- Title card
- Directed by: N. Pandian
- Produced by: Ashok Samraj
- Starring: Arunkumar; Manthra; Prakash Raj;
- Cinematography: Ganesh Ram
- Edited by: Lancy-Mohan
- Music by: Vidyasagar
- Production company: Kasthuri Film International
- Release date: 9 September 1996;
- Country: India
- Language: Tamil

= Priyam (1996 film) =

Priyam is a 1996 Indian Tamil-language romantic action film directed by N. Pandian and produced by Kasthuri Film International. The film stars Arun Vijay (credited as Arunkumar) alongside Manthra, while Prakash Raj plays a supporting role. It was released on 9 September 1996.

== Soundtrack ==
The soundtrack was composed by Vidyasagar. Lyricists Vairamuthu and ilakkiyan.

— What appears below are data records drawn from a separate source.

-- pv_equiv track=rewrite | github.com/childsish/sofia | sofia_/entity_definition_parser.py | parse_entity_definition
-- ===== SOURCE A (Python) =====
-- from collections import namedtuple
--
-- EntityDefinition = namedtuple('EntityDefinition', ('type', 'alias', 'attributes'))
--
-- def parse_entity_definition(definition):
--     """ A parser for resources on the command line and from resource files.
--
--     The resource string takes the form of:
--         <provided_resource> ::= <type_or_filename>[:<name>][:<attribute>[:<attribute>]*]
--         <attribute> ::= <key>=<value>[,<value>]*
--     where
--         type_or_filename
--             is the entity type or the file name of a resource
--         <name>
--             is the name of the entity
--         <key>
--             is the name of an attribute
--         <value>
--             is the value of an attribute
--
--     An example:
--         -r /tmp/tmp.vcf
--         -r "/tmp/tmp.vcf:tmp:entity=vcf"
--         -r "tmp.vcf:tmp:format=vcf:x=x:y=y:chromosome_id=ucsc"
--
--     :param definition: string defining an entity
--     :return: EntityDefinition with the variable part, name and attributes
--     """
--     parts = definition.split(':')
--     type = parts[0]
--     alias = None
--     attributes = {}
--     for part in parts[1:]:
--         if '=' in part:
--             key, value = part.split('=', 1)
--             attributes[key] = value
--         elif alias is None:
--             alias = part
--         else:
--             raise ValueError('entity name already defined')
--     return EntityDefinition(type, alias, attributes)
-- ===== SOURCE B (Python) =====
-- from collections import namedtuple
--
-- EntityDefinition = namedtuple('EntityDefinition', ('type', 'alias', 'attributes'))
--
-- def parse_entity_definition(definition):
--     parts = definition.split(':')
--     attributes = {p.split('=', 1)[0]: p.split('=', 1)[1] for p in parts[1:] if '=' in p}
--     bare = [p for p in parts[1:] if '=' not in p]
--     if len(bare) > 1:
--         raise ValueError('entity name already defined')
--     alias = bare[0] if bare else None
--     return EntityDefinition(parts[0], alias, attributes)
-- ===== Notes on version B (the rewrite author's own statement) =====
-- stated objective: simpler
-- what changed: Replaces A's single stateful loop (mutable alias variable plus dict) with two declarative filtering passes: a dict comprehension over the parts that carry an equals sign and a separate list of the bare parts from which the alias is read (raising the same ValueError when there are two or more bare parts).
import Mathlib
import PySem

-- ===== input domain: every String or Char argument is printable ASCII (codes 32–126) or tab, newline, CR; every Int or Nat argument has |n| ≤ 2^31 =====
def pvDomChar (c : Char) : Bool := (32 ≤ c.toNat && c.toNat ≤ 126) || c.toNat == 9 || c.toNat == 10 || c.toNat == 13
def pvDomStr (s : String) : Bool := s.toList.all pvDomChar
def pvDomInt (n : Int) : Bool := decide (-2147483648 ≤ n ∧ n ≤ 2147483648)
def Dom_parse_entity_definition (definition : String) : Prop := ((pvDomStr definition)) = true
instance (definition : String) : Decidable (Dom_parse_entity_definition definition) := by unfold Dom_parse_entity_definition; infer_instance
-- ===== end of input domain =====

-- B replaces A's single stateful loop by two filtering passes: a dict built from the parts carrying an equals sign
-- and the bare parts collected separately (alias = the single bare part, if any); objective: simpler.


-- ===== PORT A =====
-- A's loop over parts[1:]; `none` models the ValueError raise.
-- When the separator occurs in part, part.split with maxsplit 1 has exactly two pieces, so the `| _ =>` unpacking
-- fallbacks below (in both ports) are unreachable.
def pvALoop : List String → Option String → PySem.Dict String String → Option (Option String × PySem.Dict String String)
  | [], al, attrs => some (al, attrs)
  | part :: rest, al, attrs =>
    if PySem.Str.isIn "=" part then
      match PySem.Str.splitMax? part "=" 1 with
      | some (key :: value :: _) => pvALoop rest al (attrs.insert key value)
      | _ => pvALoop rest al attrs
    else
      match al with
      | none => pvALoop rest (some part) attrs
      | some _ => none

def parse_entity_definition (definition : String) : String × Option String × (List (String × String)) :=
  let parts := (PySem.Str.split? definition ":").getD []   -- sep ":" ≠ "", so split? is `some`
  match pvALoop parts.tail none PySem.Dict.empty with
  | some (al, attrs) => (PySem.List.pyGetD parts 0 "", al, attrs.items)
  | none => ("", none, [])   -- A raises ValueError here; excluded by Pre_

-- ===== PORT B =====
def parse_entity_definition_alt (definition : String) : String × Option String × (List (String × String)) :=
  let parts := (PySem.Str.split? definition ":").getD []   -- sep ":" ≠ "", so split? is `some`
  let rest := parts.tail
  let attributes := (rest.filter (fun p => PySem.Str.isIn "=" p)).foldl
    (fun d p => match PySem.Str.splitMax? p "=" 1 with
      | some (key :: value :: _) => d.insert key value
      | _ => d) PySem.Dict.empty
  let bare := rest.filter (fun p => !(PySem.Str.isIn "=" p))
  match bare with
  | [] => (PySem.List.pyGetD parts 0 "", none, attributes.items)
  | [a] => (PySem.List.pyGetD parts 0 "", some a, attributes.items)
  | _ => ("", none, [])   -- B raises the same ValueError here; excluded by Pre_

-- ===== PRECONDITION & SPEC =====
-- Pre_ excludes exactly the inputs with two or more bare parts (no equals sign) after the
-- first colon-separated part, on which A raises ValueError; B's own check raises the same ValueError there.
def Pre_parse_entity_definition (definition : String) : Prop :=
  (((PySem.Str.split? definition ":").getD []).tail.filter
    (fun p => !(PySem.Str.isIn "=" p))).length ≤ 1
instance (definition : String) : Decidable (Pre_parse_entity_definition definition) := by unfold Pre_parse_entity_definition; infer_instance

def pvWitness_parse_entity_definition : String := "tmp.vcf:tmp:format=vcf:x=x"

def Spec_parse_entity_definition (definition : String) (out : String × Option String × (List (String × String))) : Prop := out = parse_entity_definition_alt definition
instance (definition : String) (out : String × Option String × (List (String × String))) : Decidable (Spec_parse_entity_definition definition out) := by unfold Spec_parse_entity_definition; infer_instance

-- ===== CLAIM (what is proved, stated in full; the proofs are below) =====
def Claim_equal_parse_entity_definition : Prop := ∀ (definition : String), Dom_parse_entity_definition definition → Pre_parse_entity_definition definition → Spec_parse_entity_definition definition (parse_entity_definition definition)

-- ===== LEMMAS AND PROOFS =====

-- A's loop, when it cannot hit the raise (at most one bare part given the current alias state),
-- returns the alias resolved first-bare-wins and the dict folded over the equals-sign parts — B's shape.
lemma pvALoop_eq (rest : List String) (al : Option String) (attrs : PySem.Dict String String)
    (h : (rest.filter (fun p => !(PySem.Str.isIn "=" p))).length
          + (if al.isSome then 1 else 0) ≤ 1) :
    pvALoop rest al attrs =
      some (al.or (rest.filter (fun p => !(PySem.Str.isIn "=" p))).head?,
        (rest.filter (fun p => PySem.Str.isIn "=" p)).foldl
          (fun d p => match PySem.Str.splitMax? p "=" 1 with
            | some (key :: value :: _) => d.insert key value
            | _ => d) attrs) := by
  induction rest generalizing al attrs with
  | nil => cases al <;> simp [pvALoop]
  | cons part rest ih =>
    by_cases hp : PySem.Str.isIn "=" part
    · simp only [List.filter_cons, hp, Bool.not_true, if_false,
        Bool.false_eq_true, if_true, List.foldl_cons] at h ⊢
      simp only [pvALoop, hp, if_true]
      cases hsp : PySem.Str.splitMax? part "=" 1 with
      | none => exact ih al attrs h
      | some l =>
        match l with
        | [] => exact ih al attrs h
        | [k] => exact ih al attrs h
        | k :: v :: t => exact ih al (attrs.insert k v) h
    · have hpc : PySem.Chars.isIn ['='] part.toList = false := by simpa using hp
      rw [Bool.not_eq_true] at hp
      cases al with
      | some a => simp [hpc] at h
      | none =>
        simp only [pvALoop, hp, Bool.false_eq_true, if_false]
        rw [ih (some part) attrs (by simp [hpc] at h ⊢; omega)]
        simp [hpc]

-- ===== VERDICT (by name: the statement is the Claim_ definition above) =====
theorem parse_entity_definition_spec : Claim_equal_parse_entity_definition := by
  intro d _ hpre
  unfold Pre_parse_entity_definition at hpre
  unfold Spec_parse_entity_definition
  simp only [parse_entity_definition, parse_entity_definition_alt]
  rw [pvALoop_eq _ none PySem.Dict.empty (by simpa using hpre)]
  cases hb : (((PySem.Str.split? d ":").getD []).tail.filter (fun p => !(PySem.Str.isIn "=" p))) with
  | nil => simp
  | cons a t =>
    rw [hb] at hpre
    cases t with
    | nil => simp
    | cons b t' => simp at hpre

| number | Song | Lyricist | Singers |
|---|---|---|---|
| 1. | "Adaam Evaal" | Vairamuthu | Mano, Devie Neithiyar |
| 2. | "Dilruba Dilruba" | Vairamuthu | Gopal Rao, Anuradha Sriram |
| 3. | "Kadhal Valai" | Ilakkiyan | Gopal Rao, Sindhu |
| 4. | "Oru Kelvi" | Vairamuthu | P. Unnikrishnan, Sujatha |
| 5. | "Thulli Varum" | Vairamuthu | Mano, Swarnalatha |
| 6. | "Udaiyatha Vennila" | Vairamuthu | Hariharan, K. S. Chithra |

== Reception ==
The film was a moderate hit at the box office. R. P. R. of Kalki praised the music, cinematography and Prakash Raj's acting and added the film's first fifteen minutes feels dragged but the pace picks up after the arrival of Prakash Raj. D. S. Ramanujam of The Hindu wrote, "Arun Kumar and newcomer Manthra make a pleasing pair, romancing without any inhibition, Ganeshram's camera making the best use of the seashore fort and its ramparts in the song and dance portions. Prakashraj displays a lot of dash in his approach, the wolf in sheep's clothing effect being brought about without much sweat".